TD Bank’s shift to cloud began five years ago, beginning with a private cloud infrastructure that not only made a lot of the behind-the-scenes operations run more smoothly, but also served as the training wheels for the inevitable move to the public cloud on Azure.

Henderson describes it as the “crawl, walk and run” model, a strict approach to innovation the company has stuck to for years. Today, TD Bank has approximately 250 applications running on its private cloud, and more than 85,000 employees using Office 365, a move that’s made completing work from mobile devices a lot easier and secure.

TD Securities, the wholesale division of TD Bank Group, currently uses the cloud to streamline pricing and risk management practices.
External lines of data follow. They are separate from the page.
-- pv_equiv track=rewrite | github.com/chainwinit-alt/1957_crawler | 基金會流量分析/GA4流量分析.py | classify_source
-- ===== SOURCE A (Python) =====
-- def classify_source(source_name):
--     s = str(source_name).lower()
--     if 'google' in s: return 'Google搜尋'
--     if any(x in s for x in ['facebook', 'fb', 'm.facebook', 'l.facebook']): return 'Facebook'
--     if 'line' in s: return 'LINE'
--     if 'direct' in s: return '直接流量'
--     if 'instagram' in s or 'ig' in s: return 'Instagram'
--     if 'threads' in s: return 'Threads'
--     return '其他'
-- ===== SOURCE B (Python) =====
-- # Different algorithm: one sweep over string positions collecting the SET of matched
-- # categories (via startswith at each offset), then a priority pass picks the winner.
-- _KEYWORDS = [
--     ('google', 'Google搜尋'),
--     ('facebook', 'Facebook'), ('fb', 'Facebook'),
--     ('m.facebook', 'Facebook'), ('l.facebook', 'Facebook'),
--     ('line', 'LINE'),
--     ('direct', '直接流量'),
--     ('instagram', 'Instagram'), ('ig', 'Instagram'),
--     ('threads', 'Threads'),
-- ]
-- _PRIORITY = ['Google搜尋', 'Facebook', 'LINE', '直接流量', 'Instagram', 'Threads']
--
-- def classify_source(source_name):
--     s = str(source_name).lower()
--     found = set()
--     for i in range(len(s)):
--         for kw, cat in _KEYWORDS:
--             if s.startswith(kw, i):
--                 found.add(cat)
--     for cat in _PRIORITY:
--         if cat in found:
--             return cat
--     return '其他'
-- ===== Notes on version B (the rewrite author's own statement) =====
-- stated objective: alternative
-- what changed: Replaced the ordered substring if-chain by a position-sweep matcher: one pass over all string offsets collects the set of categories whose keyword starts there, then a separate priority pass picks the highest-priority matched category.
import Mathlib
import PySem

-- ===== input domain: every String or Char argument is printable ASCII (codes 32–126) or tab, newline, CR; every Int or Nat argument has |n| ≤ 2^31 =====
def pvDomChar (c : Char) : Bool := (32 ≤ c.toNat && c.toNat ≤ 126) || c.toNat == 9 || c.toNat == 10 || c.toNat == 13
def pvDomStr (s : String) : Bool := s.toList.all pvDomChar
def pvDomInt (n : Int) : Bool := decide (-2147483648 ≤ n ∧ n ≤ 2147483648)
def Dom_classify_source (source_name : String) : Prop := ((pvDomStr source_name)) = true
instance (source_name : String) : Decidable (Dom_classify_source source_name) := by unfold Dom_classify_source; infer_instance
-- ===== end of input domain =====

-- B replaces A's ordered substring if-chain by a position-sweep matcher (collect the set of matched categories, then a priority pass); same behaviour, different algorithm.


-- ===== PORT A =====
def classify_source (source_name : String) : String :=
  let s := PySem.Str.lower source_name
  if PySem.Str.isIn "google" s then "Google搜尋"
  else if (["facebook", "fb", "m.facebook", "l.facebook"].any (fun x => PySem.Str.isIn x s)) then "Facebook"
  else if PySem.Str.isIn "line" s then "LINE"
  else if PySem.Str.isIn "direct" s then "直接流量"
  else if PySem.Str.isIn "instagram" s || PySem.Str.isIn "ig" s then "Instagram"
  else if PySem.Str.isIn "threads" s then "Threads"
  else "其他"

-- ===== PORT B =====
-- (keyword, category) pairs; keywords kept as List Char since B works positionally on the chars
def bKeywords : List (List Char × String) :=
  [ ("google".toList, "Google搜尋"),
    ("facebook".toList, "Facebook"), ("fb".toList, "Facebook"),
    ("m.facebook".toList, "Facebook"), ("l.facebook".toList, "Facebook"),
    ("line".toList, "LINE"),
    ("direct".toList, "直接流量"),
    ("instagram".toList, "Instagram"), ("ig".toList, "Instagram"),
    ("threads".toList, "Threads") ]

def bPriority : List String :=
  ["Google搜尋", "Facebook", "LINE", "直接流量", "Instagram", "Threads"]

-- the sweep: for i in range(len(s)): for kw,cat in _KEYWORDS: if s.startswith(kw, i): found.add(cat)
-- (s.startswith(kw, i) with 0 ≤ i < len(s) is exactly startswith of the suffix s[i:] — ported as such)
def bFound (s : List Char) : PySem.Set String :=
  (List.range s.length).foldl
    (fun acc i =>
      bKeywords.foldl
        (fun acc2 kc =>
          if PySem.Chars.startswith (s.drop i) kc.1 then PySem.Set.add acc2 kc.2 else acc2)
        acc)
    PySem.Set.empty

def bPick (found : PySem.Set String) : List String → String
  | [] => "其他"
  | c :: rest => if PySem.Set.contains found c then c else bPick found rest

def classify_source_alt (source_name : String) : String :=
  let s := (PySem.Str.lower source_name).toList
  bPick (bFound s) bPriority

-- ===== PRECONDITION & SPEC =====
def Spec_classify_source (source_name : String) (out : String) : Prop := out = classify_source_alt source_name
instance (source_name : String) (out : String) : Decidable (Spec_classify_source source_name out) := by unfold Spec_classify_source; infer_instance

-- ===== CLAIM (what is proved, stated in full; the proofs are below) =====
def Claim_equal_classify_source : Prop := ∀ (source_name : String), Dom_classify_source source_name → Spec_classify_source source_name (classify_source source_name)

-- ===== LEMMAS AND PROOFS =====

-- membership in the inner fold over the keyword table
lemma mem_inner_fold (s : List Char) (i : Nat) (acc : PySem.Set String) (x : String) :
    x ∈ bKeywords.foldl
        (fun acc2 kc =>
          if PySem.Chars.startswith (s.drop i) kc.1 then PySem.Set.add acc2 kc.2 else acc2)
        acc
      ↔ x ∈ acc ∨ ∃ kc ∈ bKeywords, PySem.Chars.startswith (s.drop i) kc.1 = true ∧ kc.2 = x := by
  generalize bKeywords = l
  induction l generalizing acc with
  | nil => simp
  | cons kc rest ih =>
    simp only [List.foldl_cons, ih, List.mem_cons]
    split_ifs with h
    · simp only [PySem.Set.mem_add]
      constructor
      · rintro ((hx | rfl) | ⟨kc', h1, h2, h3⟩)
        · exact Or.inl hx
        · exact Or.inr ⟨kc, Or.inl rfl, h, rfl⟩
        · exact Or.inr ⟨kc', Or.inr h1, h2, h3⟩
      · rintro (hx | ⟨kc', (rfl | h1), h2, h3⟩)
        · exact Or.inl (Or.inl hx)
        · exact Or.inl (Or.inr h3.symm)
        · exact Or.inr ⟨kc', h1, h2, h3⟩
    · constructor
      · rintro (hx | ⟨kc', h1, h2, h3⟩)
        · exact Or.inl hx
        · exact Or.inr ⟨kc', Or.inr h1, h2, h3⟩
      · rintro (hx | ⟨kc', (rfl | h1), h2, h3⟩)
        · exact Or.inl hx
        · exact absurd h2 (by simpa using h)
        · exact Or.inr ⟨kc', h1, h2, h3⟩

-- membership in bFound: some offset, some keyword row
lemma mem_bFound (s : List Char) (x : String) :
    x ∈ bFound s ↔
      ∃ kc ∈ bKeywords, kc.2 = x ∧ ∃ i ∈ List.range s.length, PySem.Chars.startswith (s.drop i) kc.1 = true := by
  unfold bFound
  generalize List.range s.length = l
  have main : ∀ (acc : PySem.Set String),
      x ∈ l.foldl (fun acc i => bKeywords.foldl
        (fun acc2 kc =>
          if PySem.Chars.startswith (s.drop i) kc.1 then PySem.Set.add acc2 kc.2 else acc2) acc) acc
      ↔ x ∈ acc ∨ ∃ kc ∈ bKeywords, kc.2 = x ∧ ∃ i ∈ l, PySem.Chars.startswith (s.drop i) kc.1 = true := by
    induction l with
    | nil => simp
    | cons j rest ih =>
      intro acc
      rw [List.foldl_cons, ih, mem_inner_fold]
      simp only [List.mem_cons]
      constructor
      · rintro ((hx | ⟨kc, hkc, hsw, hx⟩) | ⟨kc, hkc, hx, i, hi, hsw⟩)
        · exact Or.inl hx
        · exact Or.inr ⟨kc, hkc, hx, j, Or.inl rfl, hsw⟩
        · exact Or.inr ⟨kc, hkc, hx, i, Or.inr hi, hsw⟩
      · rintro (hx | ⟨kc, hkc, hx, i, rfl | hi, hsw⟩)
        · exact Or.inl (Or.inl hx)
        · exact Or.inl (Or.inr ⟨kc, hkc, hsw, hx⟩)
        · exact Or.inr ⟨kc, hkc, hx, i, hi, hsw⟩
  rw [main]
  simp

-- an in-range startswith witness is exactly an infix occurrence, for nonempty keywords
lemma exists_startswith_iff_isIn (s kw : List Char) (hk : kw ≠ []) :
    (∃ i ∈ List.range s.length, PySem.Chars.startswith (s.drop i) kw = true)
      ↔ PySem.Chars.isIn kw s = true := by
  rw [← PySem.Chars.exists_prefix_drop_iff_isIn]
  constructor
  · rintro ⟨i, _, h⟩
    exact ⟨i, (PySem.Chars.startswith_iff _ _).mp h⟩
  · rintro ⟨j, h⟩
    by_cases hj : j < s.length
    · exact ⟨j, List.mem_range.mpr hj, (PySem.Chars.startswith_iff _ _).mpr h⟩
    · exfalso
      rw [List.drop_eq_nil_of_le (le_of_not_gt hj)] at h
      exact hk (List.prefix_nil.mp h)

-- contains on bFound, rewritten per category into disjunctions of isIn
lemma contains_bFound (s : List Char) (x : String) :
    PySem.Set.contains (bFound s) x =
      ((decide (x = "Google搜尋") && PySem.Chars.isIn "google".toList s) ||
       (decide (x = "Facebook") && (PySem.Chars.isIn "facebook".toList s || PySem.Chars.isIn "fb".toList s ||
          PySem.Chars.isIn "m.facebook".toList s || PySem.Chars.isIn "l.facebook".toList s)) ||
       (decide (x = "LINE") && PySem.Chars.isIn "line".toList s) ||
       (decide (x = "直接流量") && PySem.Chars.isIn "direct".toList s) ||
       (decide (x = "Instagram") && (PySem.Chars.isIn "instagram".toList s || PySem.Chars.isIn "ig".toList s)) ||
       (decide (x = "Threads") && PySem.Chars.isIn "threads".toList s)) := by
  cases h : PySem.Set.contains (bFound s) x
  · symm
    rw [Bool.eq_false_iff]
    intro hcon
    have hmem : x ∈ bFound s := by
      rw [mem_bFound]
      simp only [Bool.or_eq_true, Bool.and_eq_true, decide_eq_true_eq] at hcon
      rcases hcon with (((((⟨rfl, hw⟩ | ⟨rfl, hw⟩) | ⟨rfl, hw⟩) | ⟨rfl, hw⟩) | ⟨rfl, hw⟩) | ⟨rfl, hw⟩)
      · exact ⟨("google".toList, _), by simp [bKeywords], rfl,
          (exists_startswith_iff_isIn s _ (by decide)).mpr hw⟩
      · rcases hw with ((hw | hw) | hw) | hw
        · exact ⟨("facebook".toList, _), by simp [bKeywords], rfl,
            (exists_startswith_iff_isIn s _ (by decide)).mpr hw⟩
        · exact ⟨("fb".toList, _), by simp [bKeywords], rfl,
            (exists_startswith_iff_isIn s _ (by decide)).mpr hw⟩
        · exact ⟨("m.facebook".toList, _), by simp [bKeywords], rfl,
            (exists_startswith_iff_isIn s _ (by decide)).mpr hw⟩
        · exact ⟨("l.facebook".toList, _), by simp [bKeywords], rfl,
            (exists_startswith_iff_isIn s _ (by decide)).mpr hw⟩
      · exact ⟨("line".toList, _), by simp [bKeywords], rfl,
          (exists_startswith_iff_isIn s _ (by decide)).mpr hw⟩
      · exact ⟨("direct".toList, _), by simp [bKeywords], rfl,
          (exists_startswith_iff_isIn s _ (by decide)).mpr hw⟩
      · rcases hw with hw | hw
        · exact ⟨("instagram".toList, _), by simp [bKeywords], rfl,
            (exists_startswith_iff_isIn s _ (by decide)).mpr hw⟩
        · exact ⟨("ig".toList, _), by simp [bKeywords], rfl,
            (exists_startswith_iff_isIn s _ (by decide)).mpr hw⟩
      · exact ⟨("threads".toList, _), by simp [bKeywords], rfl,
          (exists_startswith_iff_isIn s _ (by decide)).mpr hw⟩
    exact absurd (List.elem_eq_true_of_mem hmem) (by simpa using h)
  · symm
    have hmem : x ∈ bFound s := List.mem_of_elem_eq_true (by simpa using h)
    rw [mem_bFound] at hmem
    obtain ⟨kc, hkc, hx, hw⟩ := hmem
    subst hx
    simp only [bKeywords, List.mem_cons, List.not_mem_nil, or_false] at hkc
    rcases hkc with rfl | rfl | rfl | rfl | rfl | rfl | rfl | rfl | rfl | rfl <;>
      · obtain ⟨i, hi, hsw⟩ := hw
        have hw' := (exists_startswith_iff_isIn s _ (by decide)).mp ⟨i, hi, hsw⟩
        simp at hw'
        simp [hw']

-- ===== VERDICT (by name: the statement is the Claim_ definition above) =====
theorem classify_source_spec : Claim_equal_classify_source := by
  intro src _
  unfold Spec_classify_source classify_source classify_source_alt bPriority
  simp only [bPick, contains_bFound, List.any_cons, List.any_nil, Bool.or_false,
    PySem.Str.isIn_eq, PySem.Str.toList_lower]
  split_ifs <;> simp_all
Moving those operations to Azure means the bank has faster access to high-performance analytics, allowing them to respond faster to client pricing requests.

The move to Azure makes sense today, says Henderson, but it wasn’t always like that. Large institutions like theirs have had reservations about the public cloud, largely due to the uncertainty around security and the final whereabouts of data that’s uploaded to the public cloud. But Microsoft’s two Canadian data centres – one in central Canada the other on the East Coast – means people’s data isn’t floating around south of the border, it stays in Canada.

“We would never sacrifice safety, security and privacy to tap into the benefits cloud provides,” says Henderson. “But public cloud providers have upped their game by giving us the tools, and supporting those tools, which are necessary to meet our control standards.”

An important example of this is Microsoft’s introduction of a solution called Hold Your Own Key in 2016. It delivers customers limited Azure Information Protection – technology for classifying and protecting sensitive data uploaded to Azure – capabilities in an on-premises environment. Microsoft doesn’t have the ability to decrypt this data, only the customer does, or in this case, TD Bank.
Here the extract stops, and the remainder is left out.